Professor Lord Robert Winston, head of the fertility unit at Hammersmith Hospital in west London, said the creation of Dolly, grown from cells taken from an adult sheep at the Roslin Institute in Edinburgh, was "a stunning achievement of British science" and accused the media of sensationalising the implications and ignoring the "huge potential" of the experiment.

He argued in an article in the British Medical Journal that research into cloning by nuclear transfer - in which the genetic information is taken from one cell and put into an emptied egg cell - was of "immense clinical value".

He said that while the current law in Britain possibly needed modification, it was adequate to regulate cloning. A total ban on human nuclear transfer, as has been called for by various politicians and religious groups, would have undesirable consequences, such as preventing the use of in vitro fertilisation and pre-implantation diagnosis in couples who were at risk of having children with serious inherited diseases.
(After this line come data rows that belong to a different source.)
-- pv_equiv track=rewrite | github.com/benquick123/code-profiling | code/batch-2/dn6 - spet tviti/Z-17011-1450.py | hashtagi
-- ===== SOURCE A (Python) =====
-- import collections
--
-- def avtor(tvit):
--     tvit = tvit.split()
--     avtor = tvit[0].replace(":", " ").strip()
--     return avtor
--
-- def izloci_besedo(beseda):
--     cista_beseda = beseda
--     for i in beseda:
--         if not i.isalnum():
--             cista_beseda = cista_beseda.strip(i)
--     return cista_beseda
--
-- def se_zacne_z(tvit, c):
--     prave_besede = []
--     for beseda in tvit.split():
--         if beseda.startswith(c):
--             prave_besede.append(izloci_besedo(beseda))
--     return prave_besede
--
-- def hashtagi(tviti):
--     hashi = collections.defaultdict(list)
--     for tvit in tviti:
--         avtor1 = avtor(tvit)
--         beseda = se_zacne_z(tvit, "#")
--         for tag in beseda:
--             if avtor1 not in tag:
--                 hashi[tag].append(avtor1)
--     for tvit, seznam in hashi.items():
--         seznam = sorted(seznam)
--         hashi[tvit] = seznam
--     return hashi
-- ===== SOURCE B (Python) =====
-- import collections
--
-- def avtor(tvit):
--     tvit = tvit.split()
--     avtor = tvit[0].replace(":", " ").strip()
--     return avtor
--
-- def izloci_besedo(beseda):
--     cista_beseda = beseda
--     for i in beseda:
--         if not i.isalnum():
--             cista_beseda = cista_beseda.strip(i)
--     return cista_beseda
--
-- def se_zacne_z(tvit, c):
--     prave_besede = []
--     for beseda in tvit.split():
--         if beseda.startswith(c):
--             prave_besede.append(izloci_besedo(beseda))
--     return prave_besede
--
-- def hashtagi(tviti):
--     pairs = []
--     for tvit in tviti:
--         a = avtor(tvit)
--         pairs += [(tag, a) for tag in se_zacne_z(tvit, "#") if a not in tag]
--     hashi = collections.defaultdict(list)
--     for tag in dict.fromkeys(t for t, _ in pairs):
--         hashi[tag] = sorted(a for t, a in pairs if t == tag)
--     return hashi
-- ===== Notes on version B (the rewrite author's own statement) =====
-- stated objective: alternative
-- what changed: B collects one flat (tag, author) pair list, then builds the dict in one grouping pass over the first-occurrence-deduplicated tags (sorting each group's filtered authors), instead of A's incremental per-tag dict appends followed by a second dict-rewriting pass that re-sorts every value.
import Mathlib
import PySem

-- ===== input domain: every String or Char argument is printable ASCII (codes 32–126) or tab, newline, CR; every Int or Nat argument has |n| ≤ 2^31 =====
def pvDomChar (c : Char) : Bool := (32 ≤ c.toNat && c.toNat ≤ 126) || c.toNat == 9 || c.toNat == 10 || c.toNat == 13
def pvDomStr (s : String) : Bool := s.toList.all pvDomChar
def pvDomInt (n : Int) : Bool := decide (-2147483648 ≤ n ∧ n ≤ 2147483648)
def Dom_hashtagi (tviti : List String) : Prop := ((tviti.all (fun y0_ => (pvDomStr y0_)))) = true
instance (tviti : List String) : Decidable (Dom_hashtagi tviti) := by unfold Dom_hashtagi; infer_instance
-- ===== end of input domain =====

-- B groups a flat (tag, author) pair list by first-occurrence key order instead of A's
-- incremental dict-append plus per-key re-sorting pass; objective: alternative decomposition.

-- ===== PORT A =====
-- avtor(tvit); 'none' is exactly Python's IndexError on tvit.split()[0] (excluded by Pre_)
def pvAvtor? (tvit : String) : Option String :=
  match PySem.List.pyGet? (PySem.Str.split₀ tvit) 0 with
  | none => none
  | some w => some (PySem.Str.strip (PySem.Str.replace w ":" " "))

-- izloci_besedo: iterates the ORIGINAL word's chars, stripping each non-alnum char from both ends
def pvIzlociBesedo (beseda : String) : String :=
  beseda.toList.foldl
    (fun cista i =>
      if !(PySem.Chars.isalnum i) then PySem.Str.stripChars cista (String.ofList [i]) else cista)
    beseda

def pvSeZacneZ (tvit : String) (c : String) : List String :=
  (PySem.Str.split₀ tvit).foldl
    (fun acc beseda =>
      if PySem.Str.startswith beseda c then acc ++ [pvIzlociBesedo beseda] else acc)
    []

def hashtagi (tviti : List String) : List (String × List String) :=
  let hashi : PySem.Dict String (List String) :=
    tviti.foldl
      (fun d tvit =>
        match pvAvtor? tvit with
        | none => d
        | some avtor1 =>
          (pvSeZacneZ tvit "#").foldl
            (fun d tag =>
              if !(PySem.Str.isIn avtor1 tag) then d.modify tag [] (· ++ [avtor1]) else d)
            d)
      PySem.Dict.empty
  -- second loop: for tvit, seznam in hashi.items(): hashi[tvit] = sorted(seznam)
  (hashi.items.foldl
    (fun d p => d.insert p.1 (PySem.List.sorted p.2 (fun x => x) false))
    hashi).items

-- ===== PORT B =====
def hashtagi_alt (tviti : List String) : List (String × List String) :=
  let pairs : List (String × String) :=
    tviti.foldl
      (fun acc tvit =>
        match pvAvtor? tvit with
        | none => acc
        | some a =>
          acc ++ ((pvSeZacneZ tvit "#").filter
                    (fun tag => !(PySem.Str.isIn a tag))).map (fun tag => (tag, a)))
      []
  ((PySem.List.dedup (pairs.map (·.1))).foldl
    (fun d tag =>
      d.insert tag
        (PySem.List.sorted ((pairs.filter (fun p => p.1 == tag)).map (·.2)) (fun x => x) false))
    (PySem.Dict.empty : PySem.Dict String (List String))).items

-- ===== PRECONDITION & SPEC =====
-- Pre_ excludes inputs with a whitespace-only tweet: there A raises IndexError (tvit.split()[0]).
def Pre_hashtagi (tviti : List String) : Prop := ∀ tvit ∈ tviti, PySem.Str.split₀ tvit ≠ []
instance (tviti : List String) : Decidable (Pre_hashtagi tviti) := by unfold Pre_hashtagi; infer_instance

def pvWitness_hashtagi : List String :=
  ["ana: hej #lep #dan!", "bine: #lep pozdrav", "cilka: pozdravljen #dan #bine"]

def Spec_hashtagi (tviti : List String) (out : List (String × List String)) : Prop := out = hashtagi_alt tviti
instance (tviti : List String) (out : List (String × List String)) : Decidable (Spec_hashtagi tviti out) := by unfold Spec_hashtagi; infer_instance

-- ===== CLAIM (what is proved, stated in full; the proofs are below) =====
def Claim_equal_hashtagi : Prop := ∀ (tviti : List String), Dom_hashtagi tviti → Pre_hashtagi tviti → Spec_hashtagi tviti (hashtagi tviti)

-- ===== LEMMAS AND PROOFS =====

-- the flat pair list B builds
def pvPairs (tviti : List String) : List (String × String) :=
  tviti.foldl
    (fun acc tvit =>
      match pvAvtor? tvit with
      | none => acc
      | some a =>
        acc ++ ((pvSeZacneZ tvit "#").filter
                  (fun tag => !(PySem.Str.isIn a tag))).map (fun tag => (tag, a)))
    []

-- A's per-tweet tag loop = fold of modify-append over the tweet's pair list
lemma pv_inner_eq (tags : List String) (a : String) (d : PySem.Dict String (List String)) :
    tags.foldl
      (fun d tag => if !(PySem.Str.isIn a tag) then d.modify tag [] (· ++ [a]) else d) d
    = ((tags.filter (fun tag => !(PySem.Str.isIn a tag))).map (fun tag => (tag, a))).foldl
        (fun d p => d.modify p.1 [] (· ++ [p.2])) d := by
  induction tags generalizing d with
  | nil => rfl
  | cons t ts ih =>
    cases hc : PySem.Chars.isIn a.toList t.toList <;>
      [skip; skip] <;>
      · simp only [List.foldl_cons, List.filter_cons] at ih ⊢
        simp only [PySem.Str.isIn_eq, Bool.not_eq_true'] at ih ⊢
        simp [hc, ih]

-- the per-tweet contribution to the flat pair list
def pvTweetPairs (tvit : String) : List (String × String) :=
  match pvAvtor? tvit with
  | none => []
  | some a =>
    ((pvSeZacneZ tvit "#").filter (fun tag => !(PySem.Str.isIn a tag))).map (fun tag => (tag, a))

lemma pvPairs_acc (tviti : List String) (acc : List (String × String)) :
    tviti.foldl
      (fun acc tvit =>
        match pvAvtor? tvit with
        | none => acc
        | some a =>
          acc ++ ((pvSeZacneZ tvit "#").filter
                    (fun tag => !(PySem.Str.isIn a tag))).map (fun tag => (tag, a)))
      acc
    = acc ++ tviti.flatMap pvTweetPairs := by
  induction tviti generalizing acc with
  | nil => simp
  | cons t ts ih =>
    cases h : pvAvtor? t <;>
      simp only [List.foldl_cons, List.flatMap_cons, h, pvTweetPairs, List.nil_append,
        List.append_assoc, ih]

lemma pvPairs_eq (tviti : List String) : pvPairs tviti = tviti.flatMap pvTweetPairs := by
  simpa using pvPairs_acc tviti []

-- A's whole first loop = fold of modify-append over the flat pair list
lemma pv_flatten (tviti : List String) (d : PySem.Dict String (List String)) :
    tviti.foldl
      (fun d tvit =>
        match pvAvtor? tvit with
        | none => d
        | some avtor1 =>
          (pvSeZacneZ tvit "#").foldl
            (fun d tag =>
              if !(PySem.Str.isIn avtor1 tag) then d.modify tag [] (· ++ [avtor1]) else d)
            d)
      d
    = (pvPairs tviti).foldl (fun d p => d.modify p.1 [] (· ++ [p.2])) d := by
  rw [pvPairs_eq]
  induction tviti generalizing d with
  | nil => rfl
  | cons t ts ih =>
    cases h : pvAvtor? t with
    | none => simp only [List.foldl_cons, List.flatMap_cons, h, pvTweetPairs, List.nil_append, ih]
    | some a =>
      simp only [List.foldl_cons, List.flatMap_cons, List.foldl_append, h, pvTweetPairs]
      rw [pv_inner_eq, ih]

-- folding insert over a dict's own items (nodup keys) maps the values in place
lemma pv_items_foldl_insert (g : List String → List String) :
    ∀ (l pre : List (String × List String)) (d : PySem.Dict String (List String)),
      d.items = pre ++ l → d.keys.Nodup →
      (l.foldl (fun d p => d.insert p.1 (g p.2)) d).items
        = pre ++ l.map (fun p => (p.1, g p.2)) := by
  intro l
  induction l with
  | nil => intro pre d hit _; simpa using hit
  | cons p l ih =>
    intro pre d hit hnd
    have hkeys : d.keys = (pre ++ p :: l).map (·.1) := by
      simp only [PySem.Dict.keys, hit]
    have hcont : d.contains p.1 = true := by
      rw [PySem.Dict.contains_iff_mem_keys, hkeys]; simp
    have hne_pre : ∀ q ∈ pre, q.1 ≠ p.1 := by
      intro q hq
      have := hnd
      rw [hkeys] at this
      simp only [List.map_append, List.map_cons, List.nodup_append] at this
      have h2 := this.2.2 q.1 (List.mem_map_of_mem hq)
      simp at h2
      exact h2.1
    have hne_l : ∀ q ∈ l, q.1 ≠ p.1 := by
      intro q hq
      have := hnd
      rw [hkeys] at this
      simp only [List.map_append, List.map_cons, List.nodup_append] at this
      have h2 := this.2.1
      simp only [List.nodup_cons] at h2
      intro he
      exact h2.1 (he ▸ List.mem_map_of_mem hq)
    have hitems : (d.insert p.1 (g p.2)).items = pre ++ (p.1, g p.2) :: l := by
      rw [PySem.Dict.items_insert_of_contains _ _ hcont, hit, List.map_append, List.map_cons]
      congr 1
      · calc pre.map (fun q => if q.1 == p.1 then (p.1, g p.2) else q)
            = pre.map id := List.map_congr_left (fun q hq => by simp [hne_pre q hq])
          _ = pre := List.map_id pre
      · simp only [beq_self_eq_true, if_true]
        congr 1
        calc l.map (fun q => if q.1 == p.1 then (p.1, g p.2) else q)
            = l.map id := List.map_congr_left (fun q hq => by simp [hne_l q hq])
          _ = l := List.map_id l
    have hnd' : (d.insert p.1 (g p.2)).keys.Nodup := by
      have h0 : ((pre ++ p :: l).map (·.1)).Nodup := hkeys ▸ hnd
      simp only [PySem.Dict.keys, hitems, List.map_append, List.map_cons]
      simpa [List.map_append, List.map_cons] using h0
    rw [List.foldl_cons]
    have hrec := ih (pre ++ [(p.1, g p.2)]) (d.insert p.1 (g p.2)) (by rw [hitems]; simp) hnd'
    rw [hrec]
    simp

-- inserting fresh, distinct keys appends in order (identity-key form used by B)
lemma pv_fresh (v : String → List String) :
    ∀ (ks : List String) (d : PySem.Dict String (List String)),
      (∀ a ∈ ks, d.contains a = false) → ks.Nodup →
      (ks.foldl (fun d tag => d.insert tag (v tag)) d).items
        = d.items ++ ks.map (fun k => (k, v k)) := by
  intro ks
  induction ks with
  | nil => intro d _ _; simp
  | cons k ks ih =>
    intro d hfresh hnd
    rw [List.foldl_cons]
    have hk : d.contains k = false := hfresh k (by simp)
    have hrest : ∀ a ∈ ks, (d.insert k (v k)).contains a = false := by
      intro a ha
      rw [PySem.Dict.contains_insert]
      have hak : a ≠ k := by
        rintro rfl; exact (List.nodup_cons.mp hnd).1 ha
      simp [hak, hfresh a (List.mem_cons_of_mem _ ha)]
    rw [ih _ hrest (List.nodup_cons.mp hnd).2,
        PySem.Dict.items_insert_of_not_contains _ _ hk]
    simp

theorem hashtagi_spec : Claim_equal_hashtagi := by
  intro tviti _ _
  unfold Spec_hashtagi hashtagi hashtagi_alt
  simp only []
  rw [pv_flatten]
  rw [show (tviti.foldl
      (fun acc tvit =>
        match pvAvtor? tvit with
        | none => acc
        | some a =>
          acc ++ ((pvSeZacneZ tvit "#").filter
                    (fun tag => !(PySem.Str.isIn a tag))).map (fun tag => (tag, a)))
      []) = pvPairs tviti from rfl]
  set pairs := pvPairs tviti with hpairs
  set D : PySem.Dict String (List String) :=
    pairs.foldl (fun d p => d.modify p.1 [] (· ++ [p.2])) PySem.Dict.empty with hD
  have hknd : D.keys.Nodup := by
    rw [hD]
    exact PySem.Dict.nodup_keys_foldl_modify_key pairs (·.1) [] (fun d p => (· ++ [p.2])) _
      (by simp [pysem])
  have hkeys : D.keys = PySem.List.dedup (pairs.map (·.1)) := by
    rw [hD, PySem.Dict.keys_foldl_modify_key]
    simp [pysem, PySem.Set.update_nil_left]
  have hget : ∀ k : String, D.getD k [] = (pairs.filter (fun p => p.1 == k)).map (·.2) := by
    intro k
    rw [hD, PySem.Dict.getD_foldl_modify_append]
    simp [pysem]
  rw [pv_items_foldl_insert (fun v => PySem.List.sorted v (fun x => x) false) D.items [] D
        (by simp) hknd]
  rw [PySem.Dict.items_eq_map_keys D hknd []]
  rw [pv_fresh
        (fun tag => PySem.List.sorted ((pairs.filter (fun p => p.1 == tag)).map (·.2))
                (fun x => x) false)
        (PySem.List.dedup (pairs.map (·.1))) PySem.Dict.empty
        (by simp [pysem]) (PySem.List.nodup_dedup (pairs.map (·.1)))]
  rw [← hkeys]
  simp only [List.map_map, List.nil_append, PySem.Dict.empty]
  refine List.map_congr_left ?_
  intro k _
  simp [hget k]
Lord Winston wrote: "The production of Dolly should not be seen as a moral threat, but rather as an exciting challenge. To answer this good science with a knee-jerk political reaction, as did the US President Bill Clinton recently, shows poor judgement. "In a society which is still scientifically illiterate, the onus is on researchers to explain the potential good that can be gained in the laboratory."

Cloning research could lead to techniques for generating different types of tissue for transplantation, such as skin, blood and possibly nerve cells, which could be used for treating injuries, for bone marrow transplants and for treating degenerative conditions like Parkinson's disease, he said.

It might also provide new insights into the ageing process, and offer help to men who were unable to produce sperm. Cloning could also be useful in developing transgenic animals for the supply of human transplant organs - an idea which PPL, the company that helped to develop Dolly, said earlier this week it will pursue - and for preserving endangered species.